What the task asks:
Only these lines are needed: the first line of the entries below through the line with "(pvTarget arr ∈ v → pvTarget arr ∈ q) →", each returned exactly.

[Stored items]

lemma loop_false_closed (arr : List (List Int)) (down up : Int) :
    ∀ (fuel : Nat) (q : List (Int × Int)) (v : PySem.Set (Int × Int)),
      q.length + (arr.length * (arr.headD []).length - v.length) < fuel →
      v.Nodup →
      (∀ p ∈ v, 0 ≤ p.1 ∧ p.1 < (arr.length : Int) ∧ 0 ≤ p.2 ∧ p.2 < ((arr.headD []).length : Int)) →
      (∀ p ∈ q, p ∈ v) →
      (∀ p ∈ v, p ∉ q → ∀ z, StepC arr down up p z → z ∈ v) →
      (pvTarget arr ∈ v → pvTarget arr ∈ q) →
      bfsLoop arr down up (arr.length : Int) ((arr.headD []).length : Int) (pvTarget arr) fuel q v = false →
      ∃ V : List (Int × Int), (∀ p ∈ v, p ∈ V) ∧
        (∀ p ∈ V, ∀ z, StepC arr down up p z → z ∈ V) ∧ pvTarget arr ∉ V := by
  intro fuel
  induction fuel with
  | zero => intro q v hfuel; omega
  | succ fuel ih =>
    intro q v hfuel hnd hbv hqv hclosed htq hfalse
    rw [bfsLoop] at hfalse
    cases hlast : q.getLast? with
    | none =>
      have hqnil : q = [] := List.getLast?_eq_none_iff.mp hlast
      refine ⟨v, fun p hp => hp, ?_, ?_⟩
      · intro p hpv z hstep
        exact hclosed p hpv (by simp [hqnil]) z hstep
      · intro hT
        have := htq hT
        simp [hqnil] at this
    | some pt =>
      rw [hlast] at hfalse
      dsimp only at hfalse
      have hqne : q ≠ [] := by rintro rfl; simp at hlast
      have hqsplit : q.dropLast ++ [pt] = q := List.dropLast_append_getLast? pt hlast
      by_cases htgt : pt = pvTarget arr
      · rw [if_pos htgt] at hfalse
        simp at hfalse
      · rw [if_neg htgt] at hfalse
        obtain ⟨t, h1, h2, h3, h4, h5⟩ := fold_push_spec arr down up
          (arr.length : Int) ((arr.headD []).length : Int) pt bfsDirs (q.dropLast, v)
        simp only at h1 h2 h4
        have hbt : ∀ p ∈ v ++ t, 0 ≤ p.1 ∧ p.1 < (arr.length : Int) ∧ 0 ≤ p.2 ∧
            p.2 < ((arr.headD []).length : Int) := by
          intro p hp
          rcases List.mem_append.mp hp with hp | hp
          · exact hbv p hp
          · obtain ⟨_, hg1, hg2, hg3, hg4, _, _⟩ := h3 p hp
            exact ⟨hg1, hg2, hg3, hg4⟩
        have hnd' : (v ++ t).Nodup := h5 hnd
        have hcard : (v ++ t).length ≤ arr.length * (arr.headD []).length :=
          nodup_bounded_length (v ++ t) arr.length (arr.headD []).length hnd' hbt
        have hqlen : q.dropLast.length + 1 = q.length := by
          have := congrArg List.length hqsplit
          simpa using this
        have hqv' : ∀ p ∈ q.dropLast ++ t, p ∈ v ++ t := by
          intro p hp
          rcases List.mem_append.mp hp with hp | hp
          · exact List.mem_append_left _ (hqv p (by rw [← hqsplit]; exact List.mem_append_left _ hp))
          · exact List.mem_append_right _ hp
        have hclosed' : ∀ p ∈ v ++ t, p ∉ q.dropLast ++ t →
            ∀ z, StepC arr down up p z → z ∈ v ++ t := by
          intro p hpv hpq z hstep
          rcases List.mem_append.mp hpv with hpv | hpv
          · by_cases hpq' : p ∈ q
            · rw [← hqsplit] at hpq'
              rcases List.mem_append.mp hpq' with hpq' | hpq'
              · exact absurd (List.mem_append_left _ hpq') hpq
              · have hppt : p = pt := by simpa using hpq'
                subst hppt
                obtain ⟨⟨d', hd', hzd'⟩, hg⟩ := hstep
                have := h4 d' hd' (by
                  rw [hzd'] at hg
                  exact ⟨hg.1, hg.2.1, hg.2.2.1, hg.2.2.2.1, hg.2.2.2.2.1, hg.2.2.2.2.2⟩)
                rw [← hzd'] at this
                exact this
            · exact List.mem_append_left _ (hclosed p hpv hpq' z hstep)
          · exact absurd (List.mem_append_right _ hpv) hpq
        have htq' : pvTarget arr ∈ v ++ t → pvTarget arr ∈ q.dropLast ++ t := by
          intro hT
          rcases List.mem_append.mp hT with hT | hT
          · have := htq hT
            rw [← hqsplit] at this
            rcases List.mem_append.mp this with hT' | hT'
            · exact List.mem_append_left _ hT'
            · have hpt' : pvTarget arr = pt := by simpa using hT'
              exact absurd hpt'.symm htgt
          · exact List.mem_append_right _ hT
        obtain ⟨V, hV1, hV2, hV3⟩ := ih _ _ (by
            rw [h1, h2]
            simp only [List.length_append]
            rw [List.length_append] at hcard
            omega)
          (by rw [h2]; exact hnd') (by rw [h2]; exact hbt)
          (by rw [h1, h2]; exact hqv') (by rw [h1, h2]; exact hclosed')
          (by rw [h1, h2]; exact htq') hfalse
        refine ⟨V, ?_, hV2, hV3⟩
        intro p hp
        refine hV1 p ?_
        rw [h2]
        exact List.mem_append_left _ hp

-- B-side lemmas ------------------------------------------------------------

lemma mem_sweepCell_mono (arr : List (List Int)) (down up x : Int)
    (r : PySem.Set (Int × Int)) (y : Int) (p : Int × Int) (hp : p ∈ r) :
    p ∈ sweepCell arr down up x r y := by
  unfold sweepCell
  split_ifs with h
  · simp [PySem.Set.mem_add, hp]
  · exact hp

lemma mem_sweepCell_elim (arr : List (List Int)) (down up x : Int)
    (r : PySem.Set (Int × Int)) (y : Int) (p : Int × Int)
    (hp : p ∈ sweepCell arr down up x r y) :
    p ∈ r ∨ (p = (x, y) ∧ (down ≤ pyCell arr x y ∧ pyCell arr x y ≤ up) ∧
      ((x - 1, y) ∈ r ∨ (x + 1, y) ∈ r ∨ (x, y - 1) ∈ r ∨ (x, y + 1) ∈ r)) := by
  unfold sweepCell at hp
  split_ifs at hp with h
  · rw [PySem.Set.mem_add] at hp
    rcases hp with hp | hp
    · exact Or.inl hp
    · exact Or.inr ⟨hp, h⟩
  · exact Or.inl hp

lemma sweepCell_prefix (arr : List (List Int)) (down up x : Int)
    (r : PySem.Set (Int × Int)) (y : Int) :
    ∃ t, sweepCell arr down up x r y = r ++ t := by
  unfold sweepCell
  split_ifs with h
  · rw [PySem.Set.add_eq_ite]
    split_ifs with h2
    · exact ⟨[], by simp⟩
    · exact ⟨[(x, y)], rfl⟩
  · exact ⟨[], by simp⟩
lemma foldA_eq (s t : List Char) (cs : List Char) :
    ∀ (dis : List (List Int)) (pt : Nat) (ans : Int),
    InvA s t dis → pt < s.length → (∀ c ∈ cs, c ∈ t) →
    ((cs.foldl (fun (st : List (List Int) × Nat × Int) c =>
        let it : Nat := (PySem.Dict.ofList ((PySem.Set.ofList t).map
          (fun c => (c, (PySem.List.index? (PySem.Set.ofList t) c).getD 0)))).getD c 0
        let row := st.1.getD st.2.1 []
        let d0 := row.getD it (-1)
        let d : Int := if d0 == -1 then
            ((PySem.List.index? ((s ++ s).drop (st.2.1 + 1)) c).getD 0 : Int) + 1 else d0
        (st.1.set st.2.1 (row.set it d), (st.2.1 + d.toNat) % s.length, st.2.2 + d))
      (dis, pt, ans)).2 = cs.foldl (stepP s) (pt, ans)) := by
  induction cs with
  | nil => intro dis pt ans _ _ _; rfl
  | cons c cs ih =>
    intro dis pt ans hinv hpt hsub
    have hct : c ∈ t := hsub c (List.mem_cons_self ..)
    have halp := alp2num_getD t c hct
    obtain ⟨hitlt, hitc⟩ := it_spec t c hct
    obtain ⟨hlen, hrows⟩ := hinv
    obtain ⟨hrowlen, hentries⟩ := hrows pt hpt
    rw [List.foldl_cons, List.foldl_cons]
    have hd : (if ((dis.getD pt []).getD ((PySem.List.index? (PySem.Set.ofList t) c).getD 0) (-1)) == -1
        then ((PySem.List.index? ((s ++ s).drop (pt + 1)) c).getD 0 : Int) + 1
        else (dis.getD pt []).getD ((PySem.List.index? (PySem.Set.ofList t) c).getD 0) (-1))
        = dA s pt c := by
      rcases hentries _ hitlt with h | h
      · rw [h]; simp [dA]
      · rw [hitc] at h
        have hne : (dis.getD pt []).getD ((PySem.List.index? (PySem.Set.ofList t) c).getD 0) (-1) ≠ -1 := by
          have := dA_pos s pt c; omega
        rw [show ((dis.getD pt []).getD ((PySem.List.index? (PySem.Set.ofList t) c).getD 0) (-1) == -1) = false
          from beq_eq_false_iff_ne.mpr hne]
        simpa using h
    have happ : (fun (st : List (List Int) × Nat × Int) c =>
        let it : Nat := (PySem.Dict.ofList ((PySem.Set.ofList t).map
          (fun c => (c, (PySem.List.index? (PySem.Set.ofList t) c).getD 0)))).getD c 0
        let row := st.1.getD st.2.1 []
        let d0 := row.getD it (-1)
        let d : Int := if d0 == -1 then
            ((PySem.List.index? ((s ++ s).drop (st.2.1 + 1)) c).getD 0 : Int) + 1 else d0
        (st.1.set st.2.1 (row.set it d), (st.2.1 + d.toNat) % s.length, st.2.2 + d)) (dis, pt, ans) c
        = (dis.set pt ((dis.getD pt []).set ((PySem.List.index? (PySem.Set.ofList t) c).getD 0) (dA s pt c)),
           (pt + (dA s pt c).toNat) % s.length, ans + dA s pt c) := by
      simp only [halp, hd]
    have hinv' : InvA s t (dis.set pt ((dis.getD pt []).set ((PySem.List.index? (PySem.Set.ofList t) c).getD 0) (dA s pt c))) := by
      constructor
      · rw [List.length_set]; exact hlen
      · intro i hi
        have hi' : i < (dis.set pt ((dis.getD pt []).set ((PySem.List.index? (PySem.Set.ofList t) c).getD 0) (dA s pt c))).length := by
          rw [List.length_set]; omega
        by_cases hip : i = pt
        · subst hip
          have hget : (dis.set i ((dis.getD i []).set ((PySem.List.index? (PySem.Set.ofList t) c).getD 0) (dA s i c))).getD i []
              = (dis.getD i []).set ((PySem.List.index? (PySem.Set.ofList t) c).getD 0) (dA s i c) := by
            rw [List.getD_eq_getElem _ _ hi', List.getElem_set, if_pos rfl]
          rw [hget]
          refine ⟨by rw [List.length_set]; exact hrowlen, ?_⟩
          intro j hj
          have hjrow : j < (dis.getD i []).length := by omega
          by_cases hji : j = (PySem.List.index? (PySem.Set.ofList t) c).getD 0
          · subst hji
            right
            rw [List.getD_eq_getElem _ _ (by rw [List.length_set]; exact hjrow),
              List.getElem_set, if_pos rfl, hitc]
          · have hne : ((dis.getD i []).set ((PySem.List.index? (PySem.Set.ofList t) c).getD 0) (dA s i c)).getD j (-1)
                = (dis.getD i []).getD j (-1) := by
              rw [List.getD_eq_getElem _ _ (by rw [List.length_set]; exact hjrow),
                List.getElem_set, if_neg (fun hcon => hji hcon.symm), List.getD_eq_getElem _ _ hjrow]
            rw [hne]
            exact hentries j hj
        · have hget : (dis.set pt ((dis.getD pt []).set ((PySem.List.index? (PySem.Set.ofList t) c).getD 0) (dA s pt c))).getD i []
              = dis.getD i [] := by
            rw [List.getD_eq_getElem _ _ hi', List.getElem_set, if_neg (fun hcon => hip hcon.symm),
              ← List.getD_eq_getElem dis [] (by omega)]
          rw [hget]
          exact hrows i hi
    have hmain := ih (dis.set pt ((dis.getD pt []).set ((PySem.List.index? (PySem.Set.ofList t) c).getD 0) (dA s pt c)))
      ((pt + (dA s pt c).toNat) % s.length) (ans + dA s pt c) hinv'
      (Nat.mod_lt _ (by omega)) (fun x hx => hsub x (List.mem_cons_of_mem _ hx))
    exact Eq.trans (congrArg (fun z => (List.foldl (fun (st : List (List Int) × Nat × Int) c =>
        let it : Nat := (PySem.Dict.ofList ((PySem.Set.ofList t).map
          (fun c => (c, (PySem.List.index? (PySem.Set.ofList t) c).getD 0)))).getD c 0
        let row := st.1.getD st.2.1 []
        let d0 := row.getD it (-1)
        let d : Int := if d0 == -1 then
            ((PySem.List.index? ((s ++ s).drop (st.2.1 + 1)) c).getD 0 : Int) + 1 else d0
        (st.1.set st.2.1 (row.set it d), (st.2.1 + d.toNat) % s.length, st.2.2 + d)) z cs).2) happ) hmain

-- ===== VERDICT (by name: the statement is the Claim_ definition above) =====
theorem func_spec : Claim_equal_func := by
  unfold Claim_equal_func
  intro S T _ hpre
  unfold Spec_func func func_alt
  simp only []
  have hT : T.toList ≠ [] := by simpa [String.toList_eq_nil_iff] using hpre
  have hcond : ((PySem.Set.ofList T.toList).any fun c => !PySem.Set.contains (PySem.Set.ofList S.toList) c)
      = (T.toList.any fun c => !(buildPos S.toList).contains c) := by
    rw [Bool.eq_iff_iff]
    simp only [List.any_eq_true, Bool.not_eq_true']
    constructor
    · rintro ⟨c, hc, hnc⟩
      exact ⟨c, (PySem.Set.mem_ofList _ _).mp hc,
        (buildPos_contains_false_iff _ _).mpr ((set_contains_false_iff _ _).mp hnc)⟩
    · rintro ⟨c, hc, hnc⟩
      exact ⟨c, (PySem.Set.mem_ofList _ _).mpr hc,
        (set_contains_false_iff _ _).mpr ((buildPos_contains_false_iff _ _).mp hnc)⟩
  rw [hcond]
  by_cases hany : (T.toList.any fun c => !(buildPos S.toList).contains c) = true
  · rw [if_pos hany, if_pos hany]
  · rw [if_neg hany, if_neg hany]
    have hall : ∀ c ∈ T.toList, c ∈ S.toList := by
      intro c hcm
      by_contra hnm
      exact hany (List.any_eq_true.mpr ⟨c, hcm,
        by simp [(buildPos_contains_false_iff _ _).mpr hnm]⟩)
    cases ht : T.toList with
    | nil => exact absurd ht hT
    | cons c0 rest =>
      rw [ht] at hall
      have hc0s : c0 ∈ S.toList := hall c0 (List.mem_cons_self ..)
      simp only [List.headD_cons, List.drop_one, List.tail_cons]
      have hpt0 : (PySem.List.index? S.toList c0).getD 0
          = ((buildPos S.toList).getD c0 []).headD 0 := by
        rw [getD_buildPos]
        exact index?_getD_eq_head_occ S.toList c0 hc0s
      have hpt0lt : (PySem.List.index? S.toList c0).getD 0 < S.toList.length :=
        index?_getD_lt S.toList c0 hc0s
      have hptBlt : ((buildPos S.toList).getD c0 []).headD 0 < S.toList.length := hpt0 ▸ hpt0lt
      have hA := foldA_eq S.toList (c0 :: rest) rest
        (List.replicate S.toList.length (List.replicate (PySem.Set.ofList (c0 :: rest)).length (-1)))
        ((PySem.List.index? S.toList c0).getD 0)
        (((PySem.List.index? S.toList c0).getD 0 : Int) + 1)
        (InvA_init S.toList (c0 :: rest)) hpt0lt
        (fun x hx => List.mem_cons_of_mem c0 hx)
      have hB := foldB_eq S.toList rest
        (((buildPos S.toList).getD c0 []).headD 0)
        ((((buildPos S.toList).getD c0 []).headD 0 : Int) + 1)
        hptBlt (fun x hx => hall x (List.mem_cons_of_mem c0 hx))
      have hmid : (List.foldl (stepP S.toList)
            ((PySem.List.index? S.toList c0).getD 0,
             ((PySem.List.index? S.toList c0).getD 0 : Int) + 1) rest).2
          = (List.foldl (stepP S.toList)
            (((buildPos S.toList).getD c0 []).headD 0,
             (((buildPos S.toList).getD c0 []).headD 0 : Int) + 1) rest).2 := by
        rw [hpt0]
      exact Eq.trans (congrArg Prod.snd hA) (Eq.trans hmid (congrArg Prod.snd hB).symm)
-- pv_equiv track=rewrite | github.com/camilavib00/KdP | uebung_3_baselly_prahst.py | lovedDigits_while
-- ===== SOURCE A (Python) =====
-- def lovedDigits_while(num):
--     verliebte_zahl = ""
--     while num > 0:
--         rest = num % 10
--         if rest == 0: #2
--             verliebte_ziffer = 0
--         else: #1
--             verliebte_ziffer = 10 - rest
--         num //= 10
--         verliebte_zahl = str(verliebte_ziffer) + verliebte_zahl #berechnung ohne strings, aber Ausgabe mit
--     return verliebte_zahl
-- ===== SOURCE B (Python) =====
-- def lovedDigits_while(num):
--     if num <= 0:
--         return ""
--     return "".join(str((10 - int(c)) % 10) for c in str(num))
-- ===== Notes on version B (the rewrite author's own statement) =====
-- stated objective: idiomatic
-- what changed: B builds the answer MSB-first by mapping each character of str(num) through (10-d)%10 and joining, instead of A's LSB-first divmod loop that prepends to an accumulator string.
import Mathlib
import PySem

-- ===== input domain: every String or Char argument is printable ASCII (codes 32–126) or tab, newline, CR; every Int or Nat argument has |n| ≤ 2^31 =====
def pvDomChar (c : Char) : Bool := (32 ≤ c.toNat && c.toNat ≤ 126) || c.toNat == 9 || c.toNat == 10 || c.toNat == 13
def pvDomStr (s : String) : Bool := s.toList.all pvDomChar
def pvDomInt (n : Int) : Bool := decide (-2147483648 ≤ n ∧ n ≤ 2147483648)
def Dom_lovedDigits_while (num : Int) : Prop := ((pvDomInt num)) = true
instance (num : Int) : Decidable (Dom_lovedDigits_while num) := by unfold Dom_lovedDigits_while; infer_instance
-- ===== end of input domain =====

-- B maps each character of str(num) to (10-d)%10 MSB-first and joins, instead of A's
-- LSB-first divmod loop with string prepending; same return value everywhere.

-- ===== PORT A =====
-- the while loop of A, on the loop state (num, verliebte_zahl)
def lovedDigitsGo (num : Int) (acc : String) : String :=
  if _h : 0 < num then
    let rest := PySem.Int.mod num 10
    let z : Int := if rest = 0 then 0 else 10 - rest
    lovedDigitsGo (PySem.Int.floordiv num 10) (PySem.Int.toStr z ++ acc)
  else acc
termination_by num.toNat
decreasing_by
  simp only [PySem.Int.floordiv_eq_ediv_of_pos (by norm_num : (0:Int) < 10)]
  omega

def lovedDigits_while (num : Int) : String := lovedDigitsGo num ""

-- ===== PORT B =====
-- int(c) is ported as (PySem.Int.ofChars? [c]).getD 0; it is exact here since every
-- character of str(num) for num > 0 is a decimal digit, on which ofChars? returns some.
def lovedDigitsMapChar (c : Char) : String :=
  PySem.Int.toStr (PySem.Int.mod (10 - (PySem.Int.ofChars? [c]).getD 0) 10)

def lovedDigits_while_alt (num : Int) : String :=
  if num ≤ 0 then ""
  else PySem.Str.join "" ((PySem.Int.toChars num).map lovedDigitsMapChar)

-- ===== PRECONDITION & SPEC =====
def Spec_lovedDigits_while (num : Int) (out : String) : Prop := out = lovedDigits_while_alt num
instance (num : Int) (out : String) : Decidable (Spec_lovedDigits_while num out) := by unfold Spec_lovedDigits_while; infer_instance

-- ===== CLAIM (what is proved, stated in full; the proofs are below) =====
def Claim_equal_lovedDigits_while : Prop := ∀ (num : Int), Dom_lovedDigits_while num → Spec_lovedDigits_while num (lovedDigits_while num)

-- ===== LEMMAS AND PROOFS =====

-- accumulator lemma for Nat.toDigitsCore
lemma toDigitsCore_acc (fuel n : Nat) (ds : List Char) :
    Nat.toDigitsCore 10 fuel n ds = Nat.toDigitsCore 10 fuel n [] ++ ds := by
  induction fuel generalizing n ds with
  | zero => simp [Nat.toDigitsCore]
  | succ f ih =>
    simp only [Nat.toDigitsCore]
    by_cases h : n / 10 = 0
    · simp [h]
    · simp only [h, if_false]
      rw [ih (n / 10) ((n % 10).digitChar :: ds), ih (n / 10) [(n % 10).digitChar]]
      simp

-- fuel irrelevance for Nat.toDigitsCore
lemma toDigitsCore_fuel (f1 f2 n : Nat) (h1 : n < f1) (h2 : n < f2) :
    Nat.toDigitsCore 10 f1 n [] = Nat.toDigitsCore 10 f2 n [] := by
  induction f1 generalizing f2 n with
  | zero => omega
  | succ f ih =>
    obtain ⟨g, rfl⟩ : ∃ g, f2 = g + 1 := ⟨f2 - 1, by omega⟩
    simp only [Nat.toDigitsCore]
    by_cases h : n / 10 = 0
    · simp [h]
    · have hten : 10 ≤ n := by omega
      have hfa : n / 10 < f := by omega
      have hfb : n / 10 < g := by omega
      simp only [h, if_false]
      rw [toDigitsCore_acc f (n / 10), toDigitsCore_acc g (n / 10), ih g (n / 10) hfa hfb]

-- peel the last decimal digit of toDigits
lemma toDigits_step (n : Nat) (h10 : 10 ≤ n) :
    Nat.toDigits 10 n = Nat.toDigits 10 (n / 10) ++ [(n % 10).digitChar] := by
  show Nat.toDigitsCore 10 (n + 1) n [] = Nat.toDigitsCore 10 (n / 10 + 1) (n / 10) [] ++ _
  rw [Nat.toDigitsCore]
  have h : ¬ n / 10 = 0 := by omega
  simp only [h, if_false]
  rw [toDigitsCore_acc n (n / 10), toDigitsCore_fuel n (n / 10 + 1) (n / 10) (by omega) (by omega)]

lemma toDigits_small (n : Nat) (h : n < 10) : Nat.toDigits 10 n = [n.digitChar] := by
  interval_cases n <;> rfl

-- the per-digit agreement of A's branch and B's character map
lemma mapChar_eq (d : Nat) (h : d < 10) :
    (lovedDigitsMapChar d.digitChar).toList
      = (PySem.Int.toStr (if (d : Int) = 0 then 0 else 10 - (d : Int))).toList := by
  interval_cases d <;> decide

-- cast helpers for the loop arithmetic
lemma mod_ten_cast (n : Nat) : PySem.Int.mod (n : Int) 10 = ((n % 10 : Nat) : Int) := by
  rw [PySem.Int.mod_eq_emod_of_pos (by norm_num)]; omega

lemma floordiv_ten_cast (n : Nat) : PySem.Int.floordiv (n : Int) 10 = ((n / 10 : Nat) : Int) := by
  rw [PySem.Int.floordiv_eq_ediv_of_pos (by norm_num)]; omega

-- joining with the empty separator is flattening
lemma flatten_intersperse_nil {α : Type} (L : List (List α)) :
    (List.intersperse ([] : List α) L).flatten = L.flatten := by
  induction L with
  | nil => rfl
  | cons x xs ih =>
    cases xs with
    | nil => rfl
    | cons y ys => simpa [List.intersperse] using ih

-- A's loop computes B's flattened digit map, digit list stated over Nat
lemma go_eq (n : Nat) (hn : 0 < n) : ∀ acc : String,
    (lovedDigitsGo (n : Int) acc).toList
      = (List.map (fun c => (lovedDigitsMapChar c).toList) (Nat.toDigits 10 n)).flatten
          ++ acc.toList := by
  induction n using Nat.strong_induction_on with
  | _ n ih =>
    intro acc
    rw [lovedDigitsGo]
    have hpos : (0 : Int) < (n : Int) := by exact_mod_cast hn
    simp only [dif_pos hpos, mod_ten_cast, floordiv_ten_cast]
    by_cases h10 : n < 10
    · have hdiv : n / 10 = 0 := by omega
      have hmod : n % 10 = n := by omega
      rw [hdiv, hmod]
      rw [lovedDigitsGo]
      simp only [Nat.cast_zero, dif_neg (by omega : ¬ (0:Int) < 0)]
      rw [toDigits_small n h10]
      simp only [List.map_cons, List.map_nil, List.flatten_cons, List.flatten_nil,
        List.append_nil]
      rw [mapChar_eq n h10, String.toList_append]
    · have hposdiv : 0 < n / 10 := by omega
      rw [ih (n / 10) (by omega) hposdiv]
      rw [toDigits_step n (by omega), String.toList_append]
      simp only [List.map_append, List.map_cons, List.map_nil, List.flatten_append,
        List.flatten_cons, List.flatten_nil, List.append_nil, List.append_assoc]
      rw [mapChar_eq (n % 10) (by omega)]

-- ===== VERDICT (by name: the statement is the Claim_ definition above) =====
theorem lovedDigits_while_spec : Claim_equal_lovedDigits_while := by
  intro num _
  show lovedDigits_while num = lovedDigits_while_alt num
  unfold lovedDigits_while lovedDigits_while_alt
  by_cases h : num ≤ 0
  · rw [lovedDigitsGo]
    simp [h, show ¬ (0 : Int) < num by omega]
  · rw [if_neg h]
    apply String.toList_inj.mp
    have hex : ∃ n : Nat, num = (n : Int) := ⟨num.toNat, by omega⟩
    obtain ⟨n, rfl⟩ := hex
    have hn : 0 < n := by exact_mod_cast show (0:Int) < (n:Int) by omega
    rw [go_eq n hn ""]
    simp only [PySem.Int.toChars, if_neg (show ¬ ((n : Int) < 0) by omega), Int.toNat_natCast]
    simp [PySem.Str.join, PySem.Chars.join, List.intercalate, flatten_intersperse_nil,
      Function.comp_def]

Task response:
lemma loop_false_closed (arr : List (List Int)) (down up : Int) :
    ∀ (fuel : Nat) (q : List (Int × Int)) (v : PySem.Set (Int × Int)),
      q.length + (arr.length * (arr.headD []).length - v.length) < fuel →
      v.Nodup →
      (∀ p ∈ v, 0 ≤ p.1 ∧ p.1 < (arr.length : Int) ∧ 0 ≤ p.2 ∧ p.2 < ((arr.headD []).length : Int)) →
      (∀ p ∈ q, p ∈ v) →
      (∀ p ∈ v, p ∉ q → ∀ z, StepC arr down up p z → z ∈ v) →
      (pvTarget arr ∈ v → pvTarget arr ∈ q) →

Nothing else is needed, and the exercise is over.